-- pv_equiv track=rewrite | github.com/materialsproject/pymatgen | src/pymatgen/analysis/prototypes/__init__.py | _find_translations
-- ===== SOURCE A (Python) =====
-- from collections import Counter, defaultdict
--
-- def _find_translations(dict1: dict[str, int], dict2: dict[str, int]) -> list[dict[str, str]]:
--     """Find all possible translations between two dictionaries."""
--     if Counter(dict1.values()) != Counter(dict2.values()):
--         return []
--
--     keys2 = list(dict2.keys())
--     used = set()
--
--     def backtrack(translation, index):
--         if index == len(dict1):
--             return [translation.copy()]
--
--         key1 = list(dict1.keys())[index]
--         value1 = dict1[key1]
--         valid_translations = []
--
--         for key2 in keys2:
--             if key2 not in used and dict2[key2] == value1:
--                 used.add(key2)
--                 translation[key1] = key2
--                 valid_translations.extend(backtrack(translation, index + 1))
--                 used.remove(key2)
--                 del translation[key1]
--
--         return valid_translations
--
--     return backtrack({}, 0)
-- ===== SOURCE B (Python) =====
-- from collections import Counter
--
-- def _find_translations(dict1: dict[str, int], dict2: dict[str, int]) -> list[dict[str, str]]:
--     """Find all possible translations between two dictionaries."""
--     if Counter(dict1.values()) != Counter(dict2.values()):
--         return []
--
--     results = [{}]
--     for key1, value1 in dict1.items():
--         new = []
--         for partial in results:
--             for key2, value2 in dict2.items():
--                 if value2 == value1 and key2 not in partial.values():
--                     new.append({**partial, key1: key2})
--         results = new
--     return results
-- ===== Notes on version B (the rewrite author's own statement) =====
-- stated objective: alternative
-- what changed: Replaced the recursive DFS backtracking (with a mutated 'used' set and translation dict) by an iterative breadth-first build: a list of partial translations is extended key-by-key of dict1 in one loop nest, enumerating the same lexicographic order.
import Mathlib
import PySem

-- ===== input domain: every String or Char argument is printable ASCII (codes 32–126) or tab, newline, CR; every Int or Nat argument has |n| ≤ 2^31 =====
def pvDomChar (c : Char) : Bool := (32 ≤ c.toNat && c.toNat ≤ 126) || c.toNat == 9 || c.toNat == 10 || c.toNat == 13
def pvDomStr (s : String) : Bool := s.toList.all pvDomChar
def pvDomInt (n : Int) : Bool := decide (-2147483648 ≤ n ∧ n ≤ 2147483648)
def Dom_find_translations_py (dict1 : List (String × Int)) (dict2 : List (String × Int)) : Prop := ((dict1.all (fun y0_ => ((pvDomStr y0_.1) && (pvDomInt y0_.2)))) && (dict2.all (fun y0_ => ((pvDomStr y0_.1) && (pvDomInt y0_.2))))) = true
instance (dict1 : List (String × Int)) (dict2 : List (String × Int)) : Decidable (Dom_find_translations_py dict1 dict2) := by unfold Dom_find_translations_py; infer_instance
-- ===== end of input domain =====

-- B replaces A's recursive DFS backtracking by an iterative breadth-first build of partial
-- translations (same output list, same order); objective: alternative decomposition.
-- A mutates only its local 'used'/'translation'; no argument mutation is observable.

-- ===== PORT A =====
-- 'Counter(dict1.values()) != Counter(dict2.values())' — the guard line shared verbatim by A and B.
-- Python's Counter == compares the two counters as mappings (order-insensitive).
def pvValuesCounterEq (dict1 : List (String × Int)) (dict2 : List (String × Int)) : Bool :=
  let c1 := PySem.Dict.counter (dict1.map Prod.snd)
  let c2 := PySem.Dict.counter (dict2.map Prod.snd)
  PySem.Set.equal (PySem.Dict.keys c1) (PySem.Dict.keys c2) &&
    (PySem.Dict.keys c1).all (fun k => PySem.Dict.getD c1 k 0 == PySem.Dict.getD c2 k 0)

-- backtrack(translation, index): recursion over the remaining entries of dict1 (key1 = the
-- key at 'index', value1 = dict1[key1]); 'used' and 'translation' are threaded functionally
-- (Python mutates and restores them around the recursive call). Since the loop guard ensures
-- key2 ∉ used, 'used.add(key2)' appends, and 'translation[key1] = key2' appends a fresh key.
def find_translations_py_go (dict2 : List (String × Int)) (used : List String)
    (translation : List (String × String)) :
    List (String × Int) → List (List (String × String))
  | [] => [translation]
  | (key1, value1) :: rest =>
      dict2.foldl (fun acc kv =>
        if !used.contains kv.1 && kv.2 == value1 then
          acc ++ find_translations_py_go dict2 (used ++ [kv.1]) (translation ++ [(key1, kv.1)]) rest
        else acc) []

def find_translations_py (dict1 : List (String × Int)) (dict2 : List (String × Int)) :
    List (List (String × String)) :=
  if !pvValuesCounterEq dict1 dict2 then []
  else find_translations_py_go dict2 [] [] dict1

-- ===== PORT B =====
-- iterative breadth-first build: results starts at [{}] and is re-built once per key of dict1.
-- '{**partial, key1: key2}' appends: key1 is fresh for every partial built so far.
def find_translations_py_alt (dict1 : List (String × Int)) (dict2 : List (String × Int)) :
    List (List (String × String)) :=
  if !pvValuesCounterEq dict1 dict2 then []
  else
    dict1.foldl (fun results kv1 =>
      results.foldl (fun new p =>
        dict2.foldl (fun new2 kv2 =>
          if kv2.2 == kv1.2 && !(p.map Prod.snd).contains kv2.1 then
            new2 ++ [p ++ [(kv1.1, kv2.1)]]
          else new2) new) []) [[]]

-- ===== PRECONDITION & SPEC =====
def Spec_find_translations_py (dict1 : List (String × Int)) (dict2 : List (String × Int)) (out : List (List (String × String))) : Prop := out = find_translations_py_alt dict1 dict2
instance (dict1 : List (String × Int)) (dict2 : List (String × Int)) (out : List (List (String × String))) : Decidable (Spec_find_translations_py dict1 dict2 out) := by unfold Spec_find_translations_py; infer_instance

-- ===== CLAIM (what is proved, stated in full; the proofs are below) =====
def Claim_equal_find_translations_py : Prop := ∀ (dict1 : List (String × Int)) (dict2 : List (String × Int)), Dom_find_translations_py dict1 dict2 → Spec_find_translations_py dict1 dict2 (find_translations_py dict1 dict2)

-- ===== LEMMAS AND PROOFS =====

-- 'if c then acc ++ g x else acc' folded over a list is acc ++ a flatMap.
theorem pv_foldl_if_append {α β : Type} (l : List α) (c : α → Bool) (g : α → List β) :
    ∀ (acc : List β),
      l.foldl (fun a x => if c x then a ++ g x else a) acc
        = acc ++ l.flatMap (fun x => if c x then g x else []) := by
  induction l with
  | nil => intro acc; simp
  | cons x xs ih =>
      intro acc
      simp only [List.foldl_cons, List.flatMap_cons, ih]
      by_cases h : c x = true <;> simp [h]

theorem pv_filter_flatMap {α β : Type} (l : List α) (c : α → Bool) (h : α → List β) :
    (l.filter c).flatMap h = l.flatMap (fun x => if c x then h x else []) := by
  induction l with
  | nil => simp
  | cons x xs ih =>
      by_cases hc : c x = true <;> simp [hc, ih]

theorem pv_flatMap_assoc {a b c : Type} (l : List a) (f : a → List b) (g : b → List c) :
    (l.flatMap f).flatMap g = l.flatMap (fun x => (f x).flatMap g) := by
  induction l with
  | nil => simp
  | cons x xs ih => simp [ih]

-- go unfolded to flatMap form on a cons.
theorem pv_go_cons (d2 : List (String × Int)) (used : List String)
    (tr : List (String × String)) (key1 : String) (value1 : Int) (rest : List (String × Int)) :
    find_translations_py_go d2 used tr ((key1, value1) :: rest)
      = d2.flatMap (fun kv =>
          if !used.contains kv.1 && kv.2 == value1 then
            find_translations_py_go d2 (used ++ [kv.1]) (tr ++ [(key1, kv.1)]) rest
          else []) := by
  simp only [find_translations_py_go]
  rw [pv_foldl_if_append]
  simp

-- Main invariant: the BFS fold starting from a list of partials equals the concatenation of the
-- DFS results started from each partial (with used = its values).
theorem pv_bfs_eq_dfs (d2 : List (String × Int)) :
    ∀ (keys1 : List (String × Int)) (ps : List (List (String × String))),
      List.foldl (fun results kv1 =>
        results.foldl (fun new p =>
          d2.foldl (fun new2 kv2 =>
            if kv2.2 == kv1.2 && !(p.map Prod.snd).contains kv2.1 then
              new2 ++ [p ++ [(kv1.1, kv2.1)]]
            else new2) new) []) ps keys1
      = ps.flatMap (fun p => find_translations_py_go d2 (p.map Prod.snd) p keys1) := by
  intro keys1
  induction keys1 with
  | nil =>
      intro ps
      simp [find_translations_py_go]
  | cons kv1 rest ih =>
      intro ps
      rw [List.foldl_cons, ih]
      -- rewrite the one BFS step into flatMap form
      have hstep :
          ps.foldl (fun new p =>
            d2.foldl (fun new2 kv2 =>
              if kv2.2 == kv1.2 && !(p.map Prod.snd).contains kv2.1 then
                new2 ++ [p ++ [(kv1.1, kv2.1)]]
              else new2) new) []
          = ps.flatMap (fun p =>
              (d2.filter (fun kv2 => kv2.2 == kv1.2 && !(p.map Prod.snd).contains kv2.1)).map
                (fun kv2 => p ++ [(kv1.1, kv2.1)])) := by
        simp only [PySem.List.foldl_append_if]
        rw [PySem.List.foldl_append_eq_flatMap]
        simp
      rw [hstep, pv_flatMap_assoc]
      refine List.flatMap_congr ?_  -- pointwise over p
      intro p _
      rw [List.flatMap_map, pv_filter_flatMap, pv_go_cons]
      refine List.flatMap_congr ?_
      intro kv2 _
      have hcomm : (kv2.2 == kv1.2 && !(p.map Prod.snd).contains kv2.1)
          = (!(p.map Prod.snd).contains kv2.1 && kv2.2 == kv1.2) := Bool.and_comm ..
      rw [hcomm]
      by_cases h : (!(p.map Prod.snd).contains kv2.1 && kv2.2 == kv1.2) = true <;>
        simp [h]

-- ===== VERDICT (by name: the statement is the Claim_ definition above) =====
theorem find_translations_py_spec : Claim_equal_find_translations_py := by
  intro dict1 dict2 _
  unfold Spec_find_translations_py find_translations_py find_translations_py_alt
  by_cases h : pvValuesCounterEq dict1 dict2 = true
  · simp only [h]
    rw [pv_bfs_eq_dfs]
    simp
  · simp [h]
-- ===== PRECONDITION & SPEC =====
def Spec_sort_tasks_by_priority_py (lines : List String) (out : List String) : Prop := out = sort_tasks_by_priority_py_alt lines
instance (lines : List String) (out : List String) : Decidable (Spec_sort_tasks_by_priority_py lines out) := by unfold Spec_sort_tasks_by_priority_py; infer_instance

-- ===== CLAIM (what is proved, stated in full; the proofs are below) =====
def Claim_equal_sort_tasks_by_priority_py : Prop := ∀ (lines : List String), Dom_sort_tasks_by_priority_py lines → Spec_sort_tasks_by_priority_py lines (sort_tasks_by_priority_py lines)

-- ===== LEMMAS AND PROOFS =====

-- blocks of priority p, in order; and their flattening
def pvG (p : Nat) (bs : List (List String)) : List (List String) :=
  bs.filter (fun y => pvGetBlockPriority y == p)

def pvF (p : Nat) (bs : List (List String)) : List String := (pvG p bs).flatten

lemma pvPrio_cases (b : List String) :
    pvGetBlockPriority b = 0 ∨ pvGetBlockPriority b = 1 ∨
    pvGetBlockPriority b = 2 ∨ pvGetBlockPriority b = 3 := by
  rcases b with _ | ⟨l, t⟩
  · simp [pvGetBlockPriority]
  · simp only [pvGetBlockPriority]
    split_ifs <;> simp

lemma pvPrioA_cons (l : String) (t : List String) :
    pvGetBlockPriority (l :: t) = pvLinePriority l := rfl

lemma pvInsertBy_skip (x : List String) (as bs : List (List String))
    (h : ∀ a ∈ as, ¬ pvGetBlockPriority x < pvGetBlockPriority a) :
    PySem.List.insertBy (fun a b => decide (pvGetBlockPriority a < pvGetBlockPriority b)) x (as ++ bs)
      = as ++ PySem.List.insertBy (fun a b => decide (pvGetBlockPriority a < pvGetBlockPriority b)) x bs := by
  induction as with
  | nil => simp
  | cons a as ih =>
    have ha : ¬ pvGetBlockPriority x < pvGetBlockPriority a := h a (by simp)
    simp [PySem.List.insertBy, ha, ih (fun a' h' => h a' (by simp [h']))]

lemma pvInsertBy_front (x : List String) (bs : List (List String))
    (h : ∀ b ∈ bs, pvGetBlockPriority x < pvGetBlockPriority b) :
    PySem.List.insertBy (fun a b => decide (pvGetBlockPriority a < pvGetBlockPriority b)) x bs
      = x :: bs := by
  rcases bs with _ | ⟨b, bs⟩
  · simp [PySem.List.insertBy]
  · simp [PySem.List.insertBy, h b (by simp)]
- - - -
[EXERCISE DIRECTIONS] Lines with "Python": return each one from the data above.

[ANSWER BELOW]
-- ===== SOURCE A (Python) =====
-- ===== SOURCE B (Python) =====
-- Python's Counter == compares the two counters as mappings (order-insensitive).
-- (Python mutates and restores them around the recursive call). Since the loop guard ensures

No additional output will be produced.